Exercise.
Show each line of the data below in which "tailBlank" occurs.

Source data.
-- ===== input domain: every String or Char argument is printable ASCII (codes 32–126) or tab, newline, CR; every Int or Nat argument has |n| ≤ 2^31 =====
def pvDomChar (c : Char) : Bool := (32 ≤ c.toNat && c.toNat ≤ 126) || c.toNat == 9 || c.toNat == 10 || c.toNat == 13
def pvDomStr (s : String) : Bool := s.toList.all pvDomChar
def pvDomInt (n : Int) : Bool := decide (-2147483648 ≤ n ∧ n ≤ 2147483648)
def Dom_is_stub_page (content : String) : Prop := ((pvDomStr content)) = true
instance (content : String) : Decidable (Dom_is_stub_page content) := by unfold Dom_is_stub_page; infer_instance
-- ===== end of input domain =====

-- B replaces A's two-stage find-second-marker-then-join-and-strip with a single pass over
-- the lines accumulating a marker count and two blankness flags (objective: alternative).

-- ===== PORT A =====
-- the break-out for-loop of A: state (i, in_frontmatter), returns body_start (0 if no break)
def pvFindBodyA : List String → Int → Bool → Int
  | [], _, _ => 0
  | l :: rest, i, inFm =>
    if l == "---" then
      if !inFm then pvFindBodyA rest (i + 1) true
      else i + 1
    else pvFindBodyA rest (i + 1) inFm

def is_stub_page (content : String) : Bool :=
  if PySem.Str.isIn "description: \"\"" content then true
  else
    let lines := (PySem.Str.split? (PySem.Str.strip content) "\n").getD []
    let bodyStart := pvFindBodyA lines 0 false
    let body := PySem.Str.strip (PySem.Str.join "\n" (PySem.List.slice lines (some bodyStart) none))
    PySem.Str.len body == 0

-- ===== PORT B =====
-- the loop body of B: state (markers, all_blank, tail_blank)
def pvStepB (st : Int × Bool × Bool) (line : String) : Int × Bool × Bool :=
  let blank := PySem.Str.strip line == ""
  let tailBlank := if 2 ≤ st.1 then st.2.2 && blank else st.2.2
  let markers := if line == "---" then st.1 + 1 else st.1
  (markers, st.2.1 && blank, tailBlank)

def is_stub_page_alt (content : String) : Bool :=
  if PySem.Str.isIn "description: \"\"" content then true
  else
    let lines := (PySem.Str.split? (PySem.Str.strip content) "\n").getD []
    -- for line in lines: state (markers, all_blank, tail_blank)
    let st := lines.foldl pvStepB (0, true, true)
    if 2 ≤ st.1 then st.2.2 else st.2.1

-- ===== PRECONDITION & SPEC =====
def Spec_is_stub_page (content : String) (out : Bool) : Prop := out = is_stub_page_alt content
instance (content : String) (out : Bool) : Decidable (Spec_is_stub_page content out) := by unfold Spec_is_stub_page; infer_instance

-- ===== CLAIM (what is proved, stated in full; the proofs are below) =====
def Claim_equal_is_stub_page : Prop := ∀ (content : String), Dom_is_stub_page content → Spec_is_stub_page content (is_stub_page content)

-- ===== LEMMAS AND PROOFS =====

-- proof-side vocabulary
def pvDropToMarker : List String → Option (List String)
  | [] => none
  | l :: rest => if l == "---" then some rest else pvDropToMarker rest

def pvAllBlank (lines : List String) : Bool := lines.all (fun l => PySem.Str.strip l == "")

def pvCount (lines : List String) : Int := (lines.countP (· == "---") : Int)

theorem pvDrop_length {lines r : List String} (h : pvDropToMarker lines = some r) :
    r.length < lines.length := by
  induction lines with
  | nil => simp [pvDropToMarker] at h
  | cons l rest ih =>
    simp only [pvDropToMarker] at h
    split_ifs at h with hm
    · cases h; simp
    · exact Nat.lt_succ_of_lt (ih h)

theorem pvDrop_drop {lines r : List String} (h : pvDropToMarker lines = some r) :
    lines.drop (lines.length - r.length) = r := by
  induction lines with
  | nil => simp [pvDropToMarker] at h
  | cons l rest ih =>
    simp only [pvDropToMarker] at h
    split_ifs at h with hm
    · cases h; simp
    · have hlt := pvDrop_length h
      have : (l :: rest).length - r.length = (rest.length - r.length) + 1 := by
        simp only [List.length_cons]; omega
      rw [this, List.drop_succ_cons, ih h]

-- A's loop, characterised through pvDropToMarker, case by case
theorem pvFindA_none (lines : List String) (k : Int) (fm : Bool)
    (h : pvDropToMarker lines = none) : pvFindBodyA lines k fm = 0 := by
  induction lines generalizing k fm with
  | nil => rfl
  | cons l rest ih =>
    by_cases hm : (l == "---") = true
    · rw [show pvDropToMarker (l :: rest) = some rest from by simp [pvDropToMarker, hm]] at h
      exact absurd h (by simp)
    · have hm' : (l == "---") = false := by simpa using hm
      rw [show pvDropToMarker (l :: rest) = pvDropToMarker rest from by
        simp [pvDropToMarker, hm']] at h
      have hstep : pvFindBodyA (l :: rest) k fm = pvFindBodyA rest (k + 1) fm := by
        simp [pvFindBodyA, hm']
      rw [hstep]
      exact ih (k + 1) fm h
theorem pvFindA_true_some (lines : List String) (k : Nat) {r : List String}
    (h : pvDropToMarker lines = some r) :
    pvFindBodyA lines (k : Int) true = ((k + (lines.length - r.length) : Nat) : Int) := by
  induction lines generalizing k r with
  | nil => simp [pvDropToMarker] at h
  | cons l rest ih =>
    by_cases hm : (l == "---") = true
    · rw [show pvDropToMarker (l :: rest) = some rest from by simp [pvDropToMarker, hm]] at h
      obtain rfl : rest = r := Option.some.inj h
      have h1 : pvFindBodyA (l :: rest) (k : Int) true = (k : Int) + 1 := by
        simp [pvFindBodyA, hm]
      rw [h1]
      simp only [List.length_cons]
      norm_cast
      omega
    · have hm' : (l == "---") = false := by simpa using hm
      rw [show pvDropToMarker (l :: rest) = pvDropToMarker rest from by
        simp [pvDropToMarker, hm']] at h
      have h1 : pvFindBodyA (l :: rest) (k : Int) true = pvFindBodyA rest ((k : Int) + 1) true := by
        simp [pvFindBodyA, hm']
      have hlt := pvDrop_length h
      rw [h1, show (k : Int) + 1 = ((k + 1 : Nat) : Int) from by push_cast; ring, ih (k + 1) h]
      simp only [List.length_cons]
      norm_cast
      omega
theorem pvFindA_false_one (lines : List String) (k : Int) {r1 : List String}
    (h : pvDropToMarker lines = some r1) (h1 : pvDropToMarker r1 = none) :
    pvFindBodyA lines k false = 0 := by
  induction lines generalizing k r1 with
  | nil => simp [pvDropToMarker] at h
  | cons l rest ih =>
    by_cases hm : (l == "---") = true
    · rw [show pvDropToMarker (l :: rest) = some rest from by simp [pvDropToMarker, hm]] at h
      obtain rfl : rest = r1 := Option.some.inj h
      have hstep : pvFindBodyA (l :: rest) k false = pvFindBodyA rest (k + 1) true := by
        simp [pvFindBodyA, hm]
      rw [hstep]
      exact pvFindA_none rest (k + 1) true h1
    · have hm' : (l == "---") = false := by simpa using hm
      rw [show pvDropToMarker (l :: rest) = pvDropToMarker rest from by
        simp [pvDropToMarker, hm']] at h
      have hstep : pvFindBodyA (l :: rest) k false = pvFindBodyA rest (k + 1) false := by
        simp [pvFindBodyA, hm']
      rw [hstep]
      exact ih (k + 1) h h1
theorem pvFindA_false_two (lines : List String) (k : Nat) {r1 r2 : List String}
    (h : pvDropToMarker lines = some r1) (h1 : pvDropToMarker r1 = some r2) :
    pvFindBodyA lines (k : Int) false = ((k + (lines.length - r2.length) : Nat) : Int) := by
  induction lines generalizing k r1 with
  | nil => simp [pvDropToMarker] at h
  | cons l rest ih =>
    by_cases hm : (l == "---") = true
    · rw [show pvDropToMarker (l :: rest) = some rest from by simp [pvDropToMarker, hm]] at h
      obtain rfl : rest = r1 := Option.some.inj h
      have hstep : pvFindBodyA (l :: rest) (k : Int) false = pvFindBodyA rest ((k : Int) + 1) true := by
        simp [pvFindBodyA, hm]
      have hlt := pvDrop_length h1
      rw [hstep, show (k : Int) + 1 = ((k + 1 : Nat) : Int) from by push_cast; ring,
        pvFindA_true_some rest (k + 1) h1]
      simp only [List.length_cons]
      norm_cast
      omega
    · have hm' : (l == "---") = false := by simpa using hm
      rw [show pvDropToMarker (l :: rest) = pvDropToMarker rest from by
        simp [pvDropToMarker, hm']] at h
      have hstep : pvFindBodyA (l :: rest) (k : Int) false = pvFindBodyA rest ((k : Int) + 1) false := by
        simp [pvFindBodyA, hm']
      have hlt := Nat.lt_of_lt_of_le (pvDrop_length h1) (Nat.le_of_lt (pvDrop_length h))
      rw [hstep, show (k : Int) + 1 = ((k + 1 : Nat) : Int) from by push_cast; ring, ih (k + 1) h h1]
      simp only [List.length_cons]
      norm_cast
      omega
theorem pvStrip_empty (cs : List Char) :
    (PySem.Chars.strip cs = []) ↔ ∀ c ∈ cs, PySem.Chars.isspace c = true := by
  simp only [PySem.Chars.strip, PySem.Chars.lstrip, PySem.Chars.rstrip,
    List.reverse_eq_nil_iff, List.dropWhile_eq_nil_iff, List.mem_reverse]
  constructor
  · intro h c hc
    rw [← List.takeWhile_append_dropWhile (p := PySem.Chars.isspace) (l := cs)] at hc
    rcases List.mem_append.mp hc with h1 | h2
    · exact List.mem_takeWhile_imp h1
    · exact h c h2
  · intro h c hc
    exact h c (List.Sublist.mem hc (List.dropWhile_sublist _))

theorem pvStripStr_empty (s : String) :
    ((PySem.Str.strip s == "") = true) ↔ ∀ c ∈ s.toList, PySem.Chars.isspace c = true := by
  rw [beq_iff_eq, ← String.toList_eq_nil_iff, PySem.Str.toList_strip, pvStrip_empty]

theorem pvJoinChars (ps : List (List Char)) :
    (∀ c ∈ PySem.Chars.join ['\n'] ps, PySem.Chars.isspace c = true) ↔
      ∀ l ∈ ps, ∀ c ∈ l, PySem.Chars.isspace c = true := by
  induction ps with
  | nil => simp [PySem.Chars.join, List.intercalate]
  | cons p rest ih =>
    cases rest with
    | nil => simp [PySem.Chars.join_singleton]
    | cons q rest' =>
      rw [PySem.Chars.join_cons_cons]
      constructor
      · refine fun h l hl => ?_
        rcases List.mem_cons.mp hl with rfl | hl
        · exact fun c hc => h c (by simp [hc])
        · exact ih.mp (fun c hc => h c (by simp [hc])) l hl
      · intro h c hc
        simp only [List.append_assoc, List.mem_append, List.mem_singleton] at hc
        rcases hc with hc | hc | hc
        · exact h p (by simp) c hc
        · subst hc; decide
        · exact ih.mpr (fun l hl => h l (by simp [hl])) c hc

theorem pvJoinBlank (parts : List String) :
    (PySem.Str.len (PySem.Str.strip (PySem.Str.join "\n" parts)) == 0) = pvAllBlank parts := by
  unfold pvAllBlank
  rw [Bool.eq_iff_iff, PySem.Str.len_eq, beq_iff_eq, Nat.cast_eq_zero, List.length_eq_zero_iff,
    PySem.Str.toList_strip, pvStrip_empty, PySem.Str.toList_join,
    show ("\n" : String).toList = ['\n'] from rfl, pvJoinChars, List.all_eq_true]
  constructor
  · intro h l hl
    exact (pvStripStr_empty l).mpr (h l.toList (List.mem_map_of_mem hl))
  · intro h l hl
    rcases List.mem_map.mp hl with ⟨x, hx, rfl⟩
    exact (pvStripStr_empty x).mp (h x hx)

Completed task.
  let tailBlank := if 2 ≤ st.1 then st.2.2 && blank else st.2.2
  (markers, st.2.1 && blank, tailBlank)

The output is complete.